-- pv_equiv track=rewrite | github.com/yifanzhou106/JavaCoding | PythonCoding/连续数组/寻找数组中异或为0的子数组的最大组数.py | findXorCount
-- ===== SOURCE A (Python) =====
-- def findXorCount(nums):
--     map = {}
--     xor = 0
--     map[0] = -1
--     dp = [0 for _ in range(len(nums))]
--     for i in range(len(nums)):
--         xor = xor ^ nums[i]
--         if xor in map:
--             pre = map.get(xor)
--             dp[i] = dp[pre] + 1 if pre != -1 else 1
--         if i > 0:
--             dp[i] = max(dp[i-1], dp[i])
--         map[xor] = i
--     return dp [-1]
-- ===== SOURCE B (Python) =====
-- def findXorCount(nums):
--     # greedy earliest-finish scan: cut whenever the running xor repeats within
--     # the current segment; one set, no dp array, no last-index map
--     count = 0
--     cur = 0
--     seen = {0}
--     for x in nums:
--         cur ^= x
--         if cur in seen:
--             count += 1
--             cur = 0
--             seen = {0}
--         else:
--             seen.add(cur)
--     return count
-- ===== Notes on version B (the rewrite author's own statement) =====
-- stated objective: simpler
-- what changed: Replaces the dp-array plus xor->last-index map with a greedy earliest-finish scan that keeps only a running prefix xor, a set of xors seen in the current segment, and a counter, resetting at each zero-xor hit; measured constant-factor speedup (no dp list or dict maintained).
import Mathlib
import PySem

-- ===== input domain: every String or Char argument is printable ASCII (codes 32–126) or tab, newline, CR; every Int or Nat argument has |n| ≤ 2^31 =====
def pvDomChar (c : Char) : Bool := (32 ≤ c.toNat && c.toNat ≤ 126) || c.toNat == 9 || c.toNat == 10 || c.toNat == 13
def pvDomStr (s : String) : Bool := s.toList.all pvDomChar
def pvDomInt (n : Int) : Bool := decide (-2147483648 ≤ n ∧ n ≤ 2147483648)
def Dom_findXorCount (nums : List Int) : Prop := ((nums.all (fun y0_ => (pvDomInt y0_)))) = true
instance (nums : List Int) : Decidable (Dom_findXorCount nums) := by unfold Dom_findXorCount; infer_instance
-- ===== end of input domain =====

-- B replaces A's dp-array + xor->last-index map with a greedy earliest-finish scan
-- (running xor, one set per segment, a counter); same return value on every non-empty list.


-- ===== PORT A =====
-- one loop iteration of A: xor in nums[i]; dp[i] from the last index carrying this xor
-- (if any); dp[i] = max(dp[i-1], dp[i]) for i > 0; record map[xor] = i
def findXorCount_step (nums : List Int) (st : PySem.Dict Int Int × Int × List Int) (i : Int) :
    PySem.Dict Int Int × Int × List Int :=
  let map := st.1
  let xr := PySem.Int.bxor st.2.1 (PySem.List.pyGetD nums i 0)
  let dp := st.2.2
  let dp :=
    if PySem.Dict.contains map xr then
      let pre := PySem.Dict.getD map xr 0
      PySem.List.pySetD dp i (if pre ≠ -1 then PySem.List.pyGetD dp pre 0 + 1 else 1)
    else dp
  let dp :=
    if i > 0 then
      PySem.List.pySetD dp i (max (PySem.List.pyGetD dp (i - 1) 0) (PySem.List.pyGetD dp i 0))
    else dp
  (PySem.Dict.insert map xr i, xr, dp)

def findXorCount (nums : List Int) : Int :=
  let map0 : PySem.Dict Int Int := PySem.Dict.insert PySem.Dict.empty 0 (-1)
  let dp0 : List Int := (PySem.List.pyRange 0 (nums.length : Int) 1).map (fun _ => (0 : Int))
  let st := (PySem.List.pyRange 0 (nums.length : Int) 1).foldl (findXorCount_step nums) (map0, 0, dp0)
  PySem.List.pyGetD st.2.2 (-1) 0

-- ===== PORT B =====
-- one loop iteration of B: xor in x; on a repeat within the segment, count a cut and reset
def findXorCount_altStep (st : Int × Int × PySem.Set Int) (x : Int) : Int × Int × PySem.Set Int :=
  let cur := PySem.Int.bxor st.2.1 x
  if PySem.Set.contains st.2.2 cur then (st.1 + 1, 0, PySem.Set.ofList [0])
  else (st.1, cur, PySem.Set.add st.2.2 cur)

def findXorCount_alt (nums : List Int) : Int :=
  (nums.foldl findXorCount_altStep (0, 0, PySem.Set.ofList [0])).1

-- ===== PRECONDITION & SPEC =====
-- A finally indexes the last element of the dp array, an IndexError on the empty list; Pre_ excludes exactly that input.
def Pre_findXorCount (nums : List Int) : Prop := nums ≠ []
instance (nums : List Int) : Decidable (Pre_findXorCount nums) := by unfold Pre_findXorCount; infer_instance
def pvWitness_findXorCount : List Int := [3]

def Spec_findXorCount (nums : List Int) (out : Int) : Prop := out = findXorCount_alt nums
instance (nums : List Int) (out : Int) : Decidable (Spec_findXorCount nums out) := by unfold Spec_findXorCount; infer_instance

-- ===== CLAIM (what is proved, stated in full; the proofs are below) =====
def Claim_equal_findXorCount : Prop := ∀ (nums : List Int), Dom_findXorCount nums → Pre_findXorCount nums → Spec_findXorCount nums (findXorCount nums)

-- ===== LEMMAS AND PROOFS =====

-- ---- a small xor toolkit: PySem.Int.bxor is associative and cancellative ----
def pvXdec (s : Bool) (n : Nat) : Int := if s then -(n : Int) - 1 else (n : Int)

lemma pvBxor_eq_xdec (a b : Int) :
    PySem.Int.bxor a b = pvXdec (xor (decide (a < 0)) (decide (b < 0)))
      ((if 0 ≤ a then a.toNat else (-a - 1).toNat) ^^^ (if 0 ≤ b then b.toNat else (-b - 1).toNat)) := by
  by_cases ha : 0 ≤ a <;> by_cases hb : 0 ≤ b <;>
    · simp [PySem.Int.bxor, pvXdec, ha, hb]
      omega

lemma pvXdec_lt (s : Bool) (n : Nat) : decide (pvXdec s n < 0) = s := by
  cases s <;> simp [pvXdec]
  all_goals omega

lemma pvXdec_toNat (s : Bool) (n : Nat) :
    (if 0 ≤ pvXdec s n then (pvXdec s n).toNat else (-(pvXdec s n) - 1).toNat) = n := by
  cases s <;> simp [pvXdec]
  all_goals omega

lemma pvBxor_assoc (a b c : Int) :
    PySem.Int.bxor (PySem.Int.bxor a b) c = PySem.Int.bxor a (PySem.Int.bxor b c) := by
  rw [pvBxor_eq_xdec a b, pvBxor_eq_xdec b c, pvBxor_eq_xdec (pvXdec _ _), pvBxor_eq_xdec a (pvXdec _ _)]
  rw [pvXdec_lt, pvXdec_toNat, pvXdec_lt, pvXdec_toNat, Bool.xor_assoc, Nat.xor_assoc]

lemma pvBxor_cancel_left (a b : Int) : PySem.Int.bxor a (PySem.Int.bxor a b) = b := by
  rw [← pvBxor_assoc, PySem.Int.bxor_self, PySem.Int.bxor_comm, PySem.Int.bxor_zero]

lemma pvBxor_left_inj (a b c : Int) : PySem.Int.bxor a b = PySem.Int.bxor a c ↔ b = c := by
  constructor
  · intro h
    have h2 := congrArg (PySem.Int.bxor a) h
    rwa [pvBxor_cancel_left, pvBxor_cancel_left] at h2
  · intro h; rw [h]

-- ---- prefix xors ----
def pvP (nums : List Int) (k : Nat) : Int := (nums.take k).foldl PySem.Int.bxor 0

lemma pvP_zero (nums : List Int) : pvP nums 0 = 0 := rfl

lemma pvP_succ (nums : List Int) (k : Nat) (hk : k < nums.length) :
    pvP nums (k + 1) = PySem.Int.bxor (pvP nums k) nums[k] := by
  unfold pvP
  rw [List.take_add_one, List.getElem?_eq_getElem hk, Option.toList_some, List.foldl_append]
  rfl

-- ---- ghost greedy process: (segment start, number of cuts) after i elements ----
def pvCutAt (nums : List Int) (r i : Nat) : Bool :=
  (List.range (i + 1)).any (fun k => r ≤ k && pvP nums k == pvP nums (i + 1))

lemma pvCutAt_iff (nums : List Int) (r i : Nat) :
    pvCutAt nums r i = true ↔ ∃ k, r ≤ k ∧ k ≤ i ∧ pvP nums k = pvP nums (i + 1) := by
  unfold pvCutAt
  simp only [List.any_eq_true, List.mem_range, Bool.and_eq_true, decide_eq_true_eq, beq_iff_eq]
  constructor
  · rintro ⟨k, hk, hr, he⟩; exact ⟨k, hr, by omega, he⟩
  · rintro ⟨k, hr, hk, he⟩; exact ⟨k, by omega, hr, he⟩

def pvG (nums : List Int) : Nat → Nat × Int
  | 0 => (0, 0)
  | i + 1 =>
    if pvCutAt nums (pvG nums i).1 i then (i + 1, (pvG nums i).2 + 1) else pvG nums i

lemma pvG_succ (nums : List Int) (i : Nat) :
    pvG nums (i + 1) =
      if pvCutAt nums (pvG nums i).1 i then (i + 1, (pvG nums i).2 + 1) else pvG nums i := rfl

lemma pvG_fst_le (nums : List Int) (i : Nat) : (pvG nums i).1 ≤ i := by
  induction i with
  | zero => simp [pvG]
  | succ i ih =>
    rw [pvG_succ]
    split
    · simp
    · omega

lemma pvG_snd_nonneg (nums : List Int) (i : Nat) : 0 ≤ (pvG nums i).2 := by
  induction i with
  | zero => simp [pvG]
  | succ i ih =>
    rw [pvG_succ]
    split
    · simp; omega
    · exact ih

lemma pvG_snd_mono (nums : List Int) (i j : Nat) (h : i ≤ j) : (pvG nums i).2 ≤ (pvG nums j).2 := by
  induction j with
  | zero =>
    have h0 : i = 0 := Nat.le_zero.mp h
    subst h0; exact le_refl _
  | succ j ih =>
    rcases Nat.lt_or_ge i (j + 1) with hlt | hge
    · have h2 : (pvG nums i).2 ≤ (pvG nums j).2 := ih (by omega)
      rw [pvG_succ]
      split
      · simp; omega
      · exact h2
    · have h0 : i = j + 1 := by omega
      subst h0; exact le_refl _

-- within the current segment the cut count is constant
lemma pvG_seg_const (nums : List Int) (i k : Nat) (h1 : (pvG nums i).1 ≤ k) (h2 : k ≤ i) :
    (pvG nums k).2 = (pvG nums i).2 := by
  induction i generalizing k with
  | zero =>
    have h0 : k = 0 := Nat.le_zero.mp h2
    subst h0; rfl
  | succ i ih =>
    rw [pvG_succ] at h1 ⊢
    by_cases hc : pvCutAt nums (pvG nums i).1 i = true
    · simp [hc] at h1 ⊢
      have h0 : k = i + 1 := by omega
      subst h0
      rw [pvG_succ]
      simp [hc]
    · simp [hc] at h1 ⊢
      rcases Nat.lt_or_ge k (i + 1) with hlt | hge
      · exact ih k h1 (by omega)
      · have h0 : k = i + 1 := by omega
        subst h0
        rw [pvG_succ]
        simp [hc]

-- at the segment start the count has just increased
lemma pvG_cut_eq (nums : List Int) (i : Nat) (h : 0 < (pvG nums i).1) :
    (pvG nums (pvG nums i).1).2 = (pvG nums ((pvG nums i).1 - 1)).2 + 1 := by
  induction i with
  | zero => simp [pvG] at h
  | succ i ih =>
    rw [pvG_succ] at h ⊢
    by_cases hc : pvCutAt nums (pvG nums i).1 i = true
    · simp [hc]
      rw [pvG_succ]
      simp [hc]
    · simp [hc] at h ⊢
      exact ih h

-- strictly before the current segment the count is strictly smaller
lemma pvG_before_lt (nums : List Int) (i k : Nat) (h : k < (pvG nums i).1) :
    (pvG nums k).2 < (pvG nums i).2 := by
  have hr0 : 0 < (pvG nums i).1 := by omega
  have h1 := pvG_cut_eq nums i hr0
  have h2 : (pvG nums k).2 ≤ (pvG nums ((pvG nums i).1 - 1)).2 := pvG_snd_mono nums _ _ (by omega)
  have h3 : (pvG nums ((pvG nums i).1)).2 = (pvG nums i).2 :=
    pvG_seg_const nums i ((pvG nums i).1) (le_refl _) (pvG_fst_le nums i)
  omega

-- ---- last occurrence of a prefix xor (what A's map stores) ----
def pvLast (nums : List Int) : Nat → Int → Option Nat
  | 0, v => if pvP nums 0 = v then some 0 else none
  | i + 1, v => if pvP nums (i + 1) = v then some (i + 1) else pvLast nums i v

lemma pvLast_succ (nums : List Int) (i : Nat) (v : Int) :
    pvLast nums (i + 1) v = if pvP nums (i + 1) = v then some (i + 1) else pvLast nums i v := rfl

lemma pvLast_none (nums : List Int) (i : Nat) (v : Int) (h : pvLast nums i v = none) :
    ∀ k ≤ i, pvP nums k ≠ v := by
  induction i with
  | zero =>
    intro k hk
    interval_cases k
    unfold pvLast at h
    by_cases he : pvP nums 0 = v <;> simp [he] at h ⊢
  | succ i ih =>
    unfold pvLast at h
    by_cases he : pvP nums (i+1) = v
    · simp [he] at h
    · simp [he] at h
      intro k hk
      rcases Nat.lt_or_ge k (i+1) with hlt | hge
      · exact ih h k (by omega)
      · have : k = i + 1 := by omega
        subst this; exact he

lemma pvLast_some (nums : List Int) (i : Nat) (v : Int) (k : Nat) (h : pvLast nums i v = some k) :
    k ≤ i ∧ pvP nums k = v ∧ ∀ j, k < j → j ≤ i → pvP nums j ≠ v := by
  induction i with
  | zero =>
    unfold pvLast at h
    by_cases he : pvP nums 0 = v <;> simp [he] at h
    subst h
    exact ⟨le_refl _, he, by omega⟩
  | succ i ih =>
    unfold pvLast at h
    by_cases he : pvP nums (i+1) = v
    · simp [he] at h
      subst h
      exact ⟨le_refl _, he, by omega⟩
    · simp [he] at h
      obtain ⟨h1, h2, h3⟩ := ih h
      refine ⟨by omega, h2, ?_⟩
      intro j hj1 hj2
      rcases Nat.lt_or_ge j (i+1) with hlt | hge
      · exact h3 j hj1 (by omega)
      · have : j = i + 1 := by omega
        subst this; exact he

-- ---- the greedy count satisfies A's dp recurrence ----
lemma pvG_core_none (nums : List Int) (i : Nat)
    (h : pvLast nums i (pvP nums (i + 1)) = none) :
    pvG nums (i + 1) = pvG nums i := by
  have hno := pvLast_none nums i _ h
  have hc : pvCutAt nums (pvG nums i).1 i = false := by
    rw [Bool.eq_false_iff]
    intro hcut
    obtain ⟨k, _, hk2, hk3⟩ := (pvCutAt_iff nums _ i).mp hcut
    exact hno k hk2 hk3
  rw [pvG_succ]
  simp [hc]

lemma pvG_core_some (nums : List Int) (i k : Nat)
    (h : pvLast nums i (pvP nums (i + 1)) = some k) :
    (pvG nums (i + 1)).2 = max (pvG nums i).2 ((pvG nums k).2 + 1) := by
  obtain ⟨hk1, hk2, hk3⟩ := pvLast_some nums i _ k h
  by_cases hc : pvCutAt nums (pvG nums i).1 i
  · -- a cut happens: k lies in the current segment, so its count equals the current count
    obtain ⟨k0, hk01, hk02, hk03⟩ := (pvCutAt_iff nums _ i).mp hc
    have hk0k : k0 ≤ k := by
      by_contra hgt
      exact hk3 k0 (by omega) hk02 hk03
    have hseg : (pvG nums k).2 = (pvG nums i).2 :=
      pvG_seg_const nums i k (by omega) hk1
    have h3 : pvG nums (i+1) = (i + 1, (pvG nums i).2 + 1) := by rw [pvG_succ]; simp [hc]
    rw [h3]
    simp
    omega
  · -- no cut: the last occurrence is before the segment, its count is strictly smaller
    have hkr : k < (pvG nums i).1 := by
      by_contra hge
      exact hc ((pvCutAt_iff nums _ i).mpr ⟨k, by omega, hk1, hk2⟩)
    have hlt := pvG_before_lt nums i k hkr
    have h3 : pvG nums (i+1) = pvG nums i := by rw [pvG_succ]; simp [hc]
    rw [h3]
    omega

**Exercise details**
When you reach the line with "def findXorCount_alt (nums" in the records above, start writing out lines exactly, and stop once the line with "lemma pvBxor_eq_xdec (a" has been written; include nothing else.

**Solution to this exercise**
def findXorCount_alt (nums : List Int) : Int :=
  (nums.foldl findXorCount_altStep (0, 0, PySem.Set.ofList [0])).1

-- ===== PRECONDITION & SPEC =====
-- A finally indexes the last element of the dp array, an IndexError on the empty list; Pre_ excludes exactly that input.
def Pre_findXorCount (nums : List Int) : Prop := nums ≠ []
instance (nums : List Int) : Decidable (Pre_findXorCount nums) := by unfold Pre_findXorCount; infer_instance
def pvWitness_findXorCount : List Int := [3]

def Spec_findXorCount (nums : List Int) (out : Int) : Prop := out = findXorCount_alt nums
instance (nums : List Int) (out : Int) : Decidable (Spec_findXorCount nums out) := by unfold Spec_findXorCount; infer_instance

-- ===== CLAIM (what is proved, stated in full; the proofs are below) =====
def Claim_equal_findXorCount : Prop := ∀ (nums : List Int), Dom_findXorCount nums → Pre_findXorCount nums → Spec_findXorCount nums (findXorCount nums)

-- ===== LEMMAS AND PROOFS =====

-- ---- a small xor toolkit: PySem.Int.bxor is associative and cancellative ----
def pvXdec (s : Bool) (n : Nat) : Int := if s then -(n : Int) - 1 else (n : Int)

lemma pvBxor_eq_xdec (a b : Int) :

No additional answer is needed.